その点では、本作は極めて精巧に作り上げられた良作である。クールジャパンの人気を静かに支えてきた人気漫画「るろうに剣心」をベースに、明治の裏舞台に咲く一人の男が立ち向かう戦いを描く物語。

持ち前の柔らかい物腰と、強靭な意志、熱を画面いっぱいにばら撒く佐藤のもつ幅の広さを確認できるのも大きな魅力だが、それ以上に本作が意味をもつのは、時代劇というジャンルに強引にねじ込まれた現代アクションの最先端技術にある。

もちろん、これまでにワイヤーやCGでアクションを描く日本映画はあった。だが、「静寂」と「心の機微」という分野で独自性を貫いてきた日本時代劇の世界で、ここまで派手にアクションを前に押し出した演出も珍しい。
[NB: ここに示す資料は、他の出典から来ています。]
-- the run scan on a sorted list counts the distinct values of odd multiplicity
theorem pvCountRuns_eq_oddCard (l : List (Int × Int × Int × Int)) (h : l.Pairwise pvRle) :
    pvCountRuns l = (pvOddCard l : Int) := by
  revert h
  induction l using pvCountRuns.induct with
  | case1 => intro _; simp [pvCountRuns, pvOddCard]
  | case2 x xs ih =>
    intro h
    have hx : ∀ z ∈ xs, pvRle x z := fun z hz => List.rel_of_pairwise_cons h hz
    have hxs : xs.Pairwise pvRle := List.Pairwise.of_cons h
    set run := xs.takeWhile (fun y => y == x) with hrun
    set rest := xs.dropWhile (fun y => y == x) with hrest
    have hsplit : run ++ rest = xs := List.takeWhile_append_dropWhile
    have hrunx : ∀ y ∈ run, y = x := by
      intro y hy
      have h1 := List.mem_takeWhile_imp (hrun ▸ hy)
      simpa using h1
    have hrestpw : rest.Pairwise pvRle := hxs.sublist (List.dropWhile_sublist _)
    have hxrest : x ∉ rest := by
      intro hmem
      cases hr : rest with
      | nil => rw [hr] at hmem; simp at hmem
      | cons y t =>
        have hy : (y == x) = false := pvDropWhile_head _ xs y t (hrest ▸ hr)
        have hyx : y ≠ x := by simpa using hy
        have hymem : y ∈ xs := by
          rw [← hsplit, hr]; simp
        rcases List.mem_cons.mp (hr ▸ hmem) with rfl | hxt
        · exact hyx rfl
        · -- x occurs later in rest: y ≤ x and x ≤ y force y = x
          have h1 : pvRle y x := List.rel_of_pairwise_cons (hr ▸ hrestpw) hxt
          have h2 : pvRle x y := hx y hymem
          exact hyx (pvLex_total h1 h2).symm
    have hcount_run : run.count x = run.length := by
      rw [List.count_eq_length]
      intro y hy
      simpa using (hrunx y hy).symm
    have hcount_rest_x : rest.count x = 0 := List.count_eq_zero.mpr hxrest
    have hcx : (x :: xs).count x = run.length + 1 := by
      rw [List.count_cons_self, ← hsplit, List.count_append, hcount_run, hcount_rest_x]
    have hcv : ∀ v, v ≠ x → (x :: xs).count v = rest.count v := by
      intro v hv
      have h0 : run.count v = 0 := List.count_eq_zero.mpr (fun hm => hv (hrunx v hm))
      rw [← hsplit]
      simp [List.count_append, h0, Ne.symm hv]
    have hfin : (x :: xs).toFinset = insert x rest.toFinset := by
      ext v
      simp only [List.toFinset_cons, Finset.mem_insert, List.mem_toFinset, ← hsplit,
        List.mem_append]
      constructor
      · rintro (rfl | hv | hv)
        · exact Or.inl rfl
        · exact Or.inl (hrunx v hv)
        · exact Or.inr hv
      · rintro (rfl | hv)
        · exact Or.inl rfl
        · exact Or.inr (Or.inr hv)
    have hxfin : x ∉ rest.toFinset := by simpa using hxrest
    have hfilter :
        rest.toFinset.filter (fun v => (x :: xs).count v % 2 = 1) =
        rest.toFinset.filter (fun v => rest.count v % 2 = 1) := by
      apply Finset.filter_congr
      intro v hv
      have hvne : v ≠ x := fun hvx => hxfin (hvx ▸ hv)
      simp [hcv v hvne]
    have hodd : pvOddCard (x :: xs) =
        (if run.length % 2 = 0 then 1 else 0) + pvOddCard rest := by
      unfold pvOddCard
      rw [hfin, Finset.filter_insert, hfilter]
      by_cases hpar : run.length % 2 = 0
      · have : (x :: xs).count x % 2 = 1 := by rw [hcx]; omega
        rw [if_pos this, if_pos hpar,
          Finset.card_insert_of_notMem (fun hm => hxfin (Finset.mem_of_mem_filter _ hm))]
        omega
      · have : ¬ (x :: xs).count x % 2 = 1 := by rw [hcx]; omega
        rw [if_neg this, if_neg hpar, Nat.zero_add]
    rw [pvCountRuns, ← hrun, ← hrest, hodd, ih hrestpw]
    push_cast
    split_ifs <;> ring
「竜馬伝」演出時に若干の批判を浴びた動の人物描写、乾いた褐色の世界もマッチして、どこまでも「格好良い」男の美学をアクティブに提示する。

誰も知らない、明治時代。ならば、暗躍する男たちの大暴れをCGで叩きつけても、文句は言えまい。そのあっけらかんとした挑発と挑戦は、現代映像界をひた走ってきたスタッフだからこそ生まれる、革新と自信によるものだ。

「悲哀」と「潔い美学」一辺倒で、日本映画界に独自の立ち位置を確立してきた時代劇という表現手段。本作はその牙城に切り込み、「とにかく華麗に、早く、格好良い」という楽しみ方を提案する。その知的な意欲は、今後の作品に対して大いに期待を持たせてくれる一本に本作を高めてくれる。

現代を代表する人気俳優を贅沢に投げ込んで作られている本作。とにかく、その時代劇への挑発力と、娯楽作としての完成度を楽しんでほしい作品だ。